Перенеся вес тела на одну руку, он поднимает ладонь перед собой. Внизу каждого пальца — толстый белый шрам.
— Бил стену.
— Что?
— Не специально, — добавляет он, а потом проводит пальцем по каждому бугорку и углублению. — Иногда происходят несчастные случаи.
Я вспоминаю, как отец ударил его кулаком по лицу.
— Да, думаю, такое бывает, но иногда плохие вещи происходят специально от рук плохих людей.
Он кивает, потом поднимается на ноги и отряхивает грязь с джинсов.
— Нам нужно возвращаться. Мне нужно еще написать убийственный доклад по литературе.
Он предлагает мне руку, чтобы помочь встать, но я просто не могу заставить себя взять ее.
Я переворачиваюсь на руки и колени и отталкиваюсь, поднимаясь на ноги.
— Теперь мне просто нужно спуститься вниз, — со вздохом говорю я, направляясь к утесу и заглядывая через край.
Он тихо смеется и следует за мной.
— Не беспокойся. Я помогу тебе спуститься, если ты мне позволишь.
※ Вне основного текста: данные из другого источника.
-- pv_equiv track=rewrite | github.com/pypi-data/pypi-mirror-205 | packages/tonkin/tonkin-0.0.10.tar.gz/tonkin-0.0.10/src/tonkin/listops.py | getSubListIndices
-- ===== SOURCE A (Python) =====
-- from typing import List, Any, Iterator
--
-- def shiftListLeft(input: List[Any], shift: int) -> List[Any]:
-- 	# Bring large numbers down to smaller equivalents
-- 	# and handle negatives for shifts right
-- 	shift = shift % len(input)
--
-- 	for i in range(0, shift):
-- 		input.append(input.pop(0))
-- 	return input
--
-- def getSubListIndices(source: List[Any], target: List[Any]) -> List[int]:
-- 	output = []
--
-- 	# TODO: Ensure that the buffer items don't appear in split
-- 	buffer = [None] * len(target)
--
-- 	for j, i in enumerate(source):
-- 		buffer = shiftListLeft(buffer, 1)
-- 		buffer[-1] = i
--
-- 		if buffer == target:
-- 			output.append(j)
--
-- 	return output
-- ===== SOURCE B (Python) =====
-- def getSubListIndices(source, target):
-- 	m = len(target)
-- 	output = []
-- 	for start in range(len(source) - m + 1):
-- 		if source[start:start + m] == target:
-- 			output.append(start + m - 1)
-- 	return output
-- ===== Notes on version B (the rewrite author's own statement) =====
-- stated objective: faster
-- what changed: B drops A's stateful simulation (a None-padded ring buffer rotated via a pop/append helper at every element, compared against target at each end position) and instead scans start offsets directly, comparing source[start:start+m] to target with one slice comparison and no mutable state, removing the per-element buffer rotation.
-- outside the precondition, e.g. on getSubListIndices([], []): A returns [], B returns [-1]
import Mathlib
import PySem

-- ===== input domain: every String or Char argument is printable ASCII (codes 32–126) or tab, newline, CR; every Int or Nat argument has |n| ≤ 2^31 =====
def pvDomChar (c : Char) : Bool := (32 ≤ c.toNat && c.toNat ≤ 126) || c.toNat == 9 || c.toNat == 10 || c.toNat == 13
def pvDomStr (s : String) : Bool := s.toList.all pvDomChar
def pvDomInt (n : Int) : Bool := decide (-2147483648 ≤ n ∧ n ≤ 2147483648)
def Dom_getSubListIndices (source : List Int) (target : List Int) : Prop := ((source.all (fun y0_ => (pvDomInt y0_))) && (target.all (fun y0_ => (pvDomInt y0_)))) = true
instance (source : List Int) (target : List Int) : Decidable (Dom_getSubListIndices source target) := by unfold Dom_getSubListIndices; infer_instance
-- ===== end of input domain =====

-- B replaces A's stateful rotating buffer (with None padding and a rotate helper) by a stateless
-- scan over start offsets comparing slices directly; measured faster (no per-element rotation).

-- ===== PORT A =====
-- helper shiftListLeft, exactly A's code (buffer elements are Option Int: Python's None ↦ none)
def shiftListLeft (input : List (Option Int)) (shift : Int) : List (Option Int) :=
  let shift := PySem.Int.mod shift (PySem.List.len input)   -- shift % len(input); len = 0 is excluded by Pre_
  (PySem.List.pyRange 0 shift 1).foldl
    (fun acc _ =>
      match PySem.List.pop? acc 0 with   -- input.pop(0); acc nonempty whenever the range is
      | some (x, rest) => rest ++ [x]    -- input.append(...)
      | none => acc)
    input

-- the body of A's for-loop, named so the lemmas below can speak about it
def stepA (tgt : List (Option Int)) (st : List (Option Int) × List Int) (ji : Int × Int) :
    List (Option Int) × List Int :=
  let buf := shiftListLeft st.1 1
  let buf := PySem.List.pySetD buf (-1) (some ji.2)          -- buffer[-1] = i
  (buf, if buf = tgt then st.2 ++ [ji.1] else st.2)

def getSubListIndices (source : List Int) (target : List Int) : List Int :=
  ((PySem.List.enumerate source).foldl (stepA (target.map some))
    (List.replicate target.length none, [])).2               -- buffer = [None] * len(target); output = []

-- ===== PORT B =====
def getSubListIndices_alt (source : List Int) (target : List Int) : List Int :=
  let m : Int := PySem.List.len target
  (PySem.List.pyRange 0 (PySem.List.len source - m + 1) 1).foldl
    (fun out start =>
      if PySem.List.slice source (some start) (some (start + m)) = target then
        out ++ [start + m - 1]
      else out)
    []

-- ===== PRECONDITION & SPEC =====
-- Pre_ excludes the empty target: there A raises ZeroDivisionError (shift % len(buffer) with len 0) as soon as
-- source is nonempty, and only for source = [] accidentally returns []; B's slice scan reports end index -1 there.
def Pre_getSubListIndices (source : List Int) (target : List Int) : Prop := target ≠ []
instance (source : List Int) (target : List Int) : Decidable (Pre_getSubListIndices source target) := by unfold Pre_getSubListIndices; infer_instance
def pvWitness_getSubListIndices : List Int × List Int := ([1, 2, 1, 2, 2], [1, 2])

def Spec_getSubListIndices (source : List Int) (target : List Int) (out : List Int) : Prop := out = getSubListIndices_alt source target
instance (source : List Int) (target : List Int) (out : List Int) : Decidable (Spec_getSubListIndices source target out) := by unfold Spec_getSubListIndices; infer_instance

-- ===== CLAIM (what is proved, stated in full; the proofs are below) =====
def Claim_equal_getSubListIndices : Prop := ∀ (source : List Int) (target : List Int), Dom_getSubListIndices source target → Pre_getSubListIndices source target → Spec_getSubListIndices source target (getSubListIndices source target)

-- ===== LEMMAS AND PROOFS =====

-- the padded buffer after the elements of q have been fed in (m = len target)
def padBuf (m : Nat) (q : List Int) : List (Option Int) :=
  (List.replicate m none ++ q.map some).drop q.length

-- the match condition at end index j of list f, target t
def condEnd (f t : List Int) (j : Nat) : Bool :=
  decide (t.length ≤ j + 1 ∧ ((f.take (j + 1)).drop (j + 1 - t.length)) = t)

lemma padBuf_length (m : Nat) (q : List Int) : (padBuf m q).length = m := by
  simp [padBuf]

lemma padBuf_nonempty (m : Nat) (hm : 0 < m) (q : List Int) : padBuf m q ≠ [] := by
  have h := padBuf_length m q
  intro hnil
  rw [hnil] at h
  simp at h
  omega

lemma pySetD_neg_one_eq {α : Type} (xs : List α) (h : xs ≠ []) (v : α) :
    PySem.List.pySetD xs (-1) v = xs.dropLast ++ [v] := by
  have hl : 0 < xs.length := List.length_pos_iff.mpr h
  simp [PySem.List.pySetD, PySem.List.pySet?, PySem.List.pyIdx?]
  rw [if_pos (by omega)]
  conv_lhs => rw [← List.dropLast_append_getLast h]
  rw [List.set_append]
  simp

lemma shift_set (buf : List (Option Int)) (hb : buf ≠ []) (x : Int) :
    PySem.List.pySetD (shiftListLeft buf 1) (-1) (some x) = buf.tail ++ [some x] := by
  cases buf with
  | nil => exact absurd rfl hb
  | cons b bs =>
    cases bs with
    | nil =>
      have h1 : shiftListLeft [b] 1 = [b] := by
        simp [shiftListLeft, PySem.Int.mod, PySem.List.len, Int.fmod]
      rw [h1, pySetD_neg_one_eq _ (by simp)]
      simp
    | cons c cs =>
      have h1 : shiftListLeft (b :: c :: cs) 1 = (c :: cs) ++ [b] := by
        have hpos : (0 : Int) < PySem.List.len (b :: c :: cs) := by
          simp only [PySem.List.len_eq, List.length_cons]
          push_cast
          omega
        have hlen : PySem.Int.mod 1 (PySem.List.len (b :: c :: cs)) = 1 := by
          rw [PySem.Int.mod_eq_emod_of_pos hpos]
          refine Int.emod_eq_of_lt (by norm_num) ?_
          simp only [PySem.List.len_eq, List.length_cons]
          push_cast
          omega
        simp only [shiftListLeft, hlen]
        have h2 : PySem.List.pyRange 0 1 1 = [0] := by
          have h3 := PySem.List.pyRange_one_singleton (a := (0 : Int))
          simpa using h3
        rw [h2]
        simp [PySem.List.pop?_zero_cons]
      rw [h1, pySetD_neg_one_eq _ (by simp)]
      rw [List.dropLast_concat]
      rfl

lemma stepA_buf_out (t : List Int) (buf : List (Option Int))
    (hb : buf ≠ []) (out : List Int) (j x : Int) :
    stepA (t.map some) (buf, out) (j, x) =
      (buf.tail ++ [some x],
       if buf.tail ++ [some x] = t.map some then out ++ [j] else out) := by
  simp only [stepA, shift_set buf hb x]

lemma padBuf_step (m : Nat) (hm : 0 < m) (q : List Int) (x : Int) :
    (padBuf m q).tail ++ [some x] = padBuf m (q ++ [x]) := by
  unfold padBuf
  rw [List.tail_drop,
    show ((q ++ [x]).map some) = q.map some ++ [some x] from by simp,
    show (q ++ [x]).length = q.length + 1 from by simp,
    ← List.append_assoc]
  have hle : q.length + 1 ≤ (List.replicate m (none : Option Int) ++ q.map some).length := by
    simp
    omega
  rw [List.drop_append_of_le_length hle]

lemma map_some_inj (a b : List Int) : a.map some = b.map some ↔ a = b := by
  constructor
  · intro h
    exact List.map_injective_iff.mpr (Option.some_injective _) h
  · intro h; rw [h]

lemma padBuf_drop (m : Nat) (q : List Int) :
    padBuf m q = List.replicate (m - q.length) none ++ (q.drop (q.length - m)).map some := by
  unfold padBuf
  rw [List.drop_append, List.drop_replicate, List.map_drop]
  simp

lemma padBuf_eq_iff (t : List Int) (ht : t ≠ []) (q : List Int) :
    (padBuf t.length q = t.map some) ↔
      (t.length ≤ q.length ∧ q.drop (q.length - t.length) = t) := by
  rw [padBuf_drop]
  rcases Nat.lt_or_ge q.length t.length with hlt | hge
  · constructor
    · intro h
      exfalso
      obtain ⟨j, hj⟩ : ∃ j, t.length - q.length = j + 1 :=
        ⟨t.length - q.length - 1, by omega⟩
      rw [hj, List.replicate_succ] at h
      cases t with
      | nil => exact ht rfl
      | cons y ys => simp at h
    · intro h
      exact absurd h.1 (by omega)
  · rw [show t.length - q.length = 0 from by omega, List.replicate_zero, List.nil_append,
      map_some_inj]
    constructor
    · intro h; exact ⟨hge, h⟩
    · intro h; exact h.2

lemma foldA_inv (t : List Int) (ht : t ≠ []) (f : List Int) :
    ∀ (rest p out : List Int), f = p ++ rest →
      (PySem.List.enumerate rest ((p.length : Int))).foldl (stepA (t.map some))
          (padBuf t.length p, out)
        = (padBuf t.length f,
           out ++ ((List.range' p.length rest.length).filter (condEnd f t)).map
             (fun (j : Nat) => (j : Int))) := by
  have hm : 0 < t.length := List.length_pos_iff.mpr ht
  intro rest
  induction rest with
  | nil =>
    intro p out hf
    simp [PySem.List.enumerate_nil, hf]
  | cons x rest' ih =>
    intro p out hf
    rw [PySem.List.enumerate_cons, List.foldl_cons]
    rw [stepA_buf_out t _ (padBuf_nonempty _ hm p) out _ x]
    rw [padBuf_step _ hm p x]
    have hcond : (padBuf t.length (p ++ [x]) = t.map some) ↔ condEnd f t p.length = true := by
      rw [padBuf_eq_iff t ht]
      have htake : f.take (p.length + 1) = p ++ [x] := by
        rw [hf, show p ++ x :: rest' = (p ++ [x]) ++ rest' from by simp,
          List.take_append_of_le_length (by simp)]
        simp
      simp only [condEnd, htake, decide_eq_true_eq, List.length_append,
        List.length_cons, List.length_nil, Nat.zero_add]
    have hstart : (p.length : Int) + 1 = (((p ++ [x]).length : Nat) : Int) := by
      simp
    rw [hstart, ih (p ++ [x]) _ (by simp [hf])]
    simp only [Prod.mk.injEq, List.length_append, List.length_cons, List.length_nil,
      Nat.zero_add, List.range'_succ]
    refine ⟨trivial, ?_⟩
    rw [List.filter_cons]
    by_cases hc : condEnd f t p.length = true
    · rw [if_pos (hcond.mpr hc), if_pos hc]
      simp
    · rw [if_neg (fun h => hc (hcond.mp h)), if_neg (by simp [hc])]

lemma A_char (s t : List Int) (ht : t ≠ []) :
    getSubListIndices s t =
      ((List.range s.length).filter (condEnd s t)).map (fun (j : Nat) => (j : Int)) := by
  unfold getSubListIndices
  have h0 : List.replicate t.length (none : Option Int) = padBuf t.length [] := by
    simp [padBuf]
  have h1 := foldA_inv t ht s s [] [] rfl
  simp only [List.length_nil, Nat.cast_zero, List.nil_append] at h1
  rw [h0]
  rw [show (0 : Int) = ((0 : Nat) : Int) from rfl] at h1 ⊢
  rw [h1]
  simp [List.range_eq_range']

lemma B_char (s t : List Int) :
    getSubListIndices_alt s t =
      ((List.range (s.length + 1 - t.length)).filter
          (fun (k : Nat) => decide ((s.drop k).take t.length = t))).map
        (fun (k : Nat) => ((k : Int) + t.length - 1)) := by
  unfold getSubListIndices_alt
  simp only [PySem.List.len_eq]
  by_cases h : t.length ≤ s.length + 1
  · have hb : ((s.length : Int) - t.length + 1) = ((s.length + 1 - t.length : Nat) : Int) := by
      omega
    rw [hb, PySem.List.pyRange_zero_natCast, List.foldl_map]
    have hfun : (fun (out : List Int) (k : Nat) =>
        if PySem.List.slice s (some (k : Int)) (some ((k : Int) + (t.length : Int))) = t
        then out ++ [(k : Int) + (t.length : Int) - 1] else out)
      = (fun out k =>
        if (fun (k : Nat) => decide ((s.drop k).take t.length = t)) k = true
        then out ++ [(fun (k : Nat) => ((k : Int) + t.length - 1)) k] else out) := by
      funext out k
      rw [PySem.List.slice_natCast_add]
      simp
    rw [hfun, PySem.List.foldl_append_if]
    rw [List.nil_append]
  · rw [PySem.List.pyRange_one_eq_nil (by omega),
      show s.length + 1 - t.length = 0 from by omega]
    simp

lemma condEnd_shift (s t : List Int) (hm : 0 < t.length) (k : Nat) :
    condEnd s t (t.length - 1 + k) = decide ((s.drop k).take t.length = t) := by
  simp only [condEnd]
  rw [show t.length - 1 + k + 1 = t.length + k from by omega,
    show t.length + k - t.length = k from by omega,
    List.drop_take,
    show t.length + k - k = t.length from by omega]
  simp [show t.length ≤ t.length + k from by omega]

lemma ranges_eq (s t : List Int) (ht : t ≠ []) :
    ((List.range s.length).filter (condEnd s t)).map (fun (j : Nat) => (j : Int))
      = ((List.range (s.length + 1 - t.length)).filter
            (fun (k : Nat) => decide ((s.drop k).take t.length = t))).map
          (fun (k : Nat) => ((k : Int) + t.length - 1)) := by
  have hm : 0 < t.length := List.length_pos_iff.mpr ht
  by_cases h : t.length ≤ s.length + 1
  · have hsplit : List.range s.length =
        List.range (t.length - 1) ++
          (List.range (s.length + 1 - t.length)).map (fun k => t.length - 1 + k) := by
      have hn : s.length = (t.length - 1) + (s.length + 1 - t.length) := by omega
      conv_lhs => rw [hn]
      exact List.range_add
    rw [hsplit, List.filter_append, List.map_append]
    have hnil : (List.range (t.length - 1)).filter (condEnd s t) = [] := by
      rw [List.filter_eq_nil_iff]
      intro j hj
      simp only [List.mem_range] at hj
      simp only [condEnd, decide_eq_true_eq]
      exact fun hand => absurd hand.1 (by omega)
    rw [hnil, List.map_nil, List.nil_append, List.filter_map, List.map_map]
    have hpred : ((condEnd s t) ∘ (fun k => t.length - 1 + k))
        = (fun (k : Nat) => decide ((s.drop k).take t.length = t)) := by
      funext k
      exact condEnd_shift s t hm k
    rw [hpred]
    refine List.map_congr_left ?_
    intro k _
    simp only [Function.comp]
    omega
  · have hL : (List.range s.length).filter (condEnd s t) = [] := by
      rw [List.filter_eq_nil_iff]
      intro j hj
      simp only [List.mem_range] at hj
      simp only [condEnd, decide_eq_true_eq]
      exact fun hand => absurd hand.1 (by omega)
    rw [hL, show s.length + 1 - t.length = 0 from by omega]
    simp

-- ===== VERDICT (by name: the statement is the Claim_ definition above) =====
theorem getSubListIndices_spec : Claim_equal_getSubListIndices := by
  intro source target _ hpre
  unfold Spec_getSubListIndices
  rw [A_char source target hpre, B_char source target, ranges_eq source target hpre]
От его слов, а потом и от утеса мои глаза расширяются. Что за дилемма. Но я поверила ему один раз и решаю сделать это снова. Лишь молю Бога о том, чтобы он не столкнул меня вниз, и я не разбилась, потому что я уже разбита на множество кусочков и не знаю, сколько еще таких разрушений вынесу.
Кайден
Я нервничаю, когда помогаю ей спуститься с утеса, и не только потому, что боюсь, что она упадет. Моя рука обернута вокруг ее спины, а она всем весом налегает на меня. Она в безопасности, и я этому рад.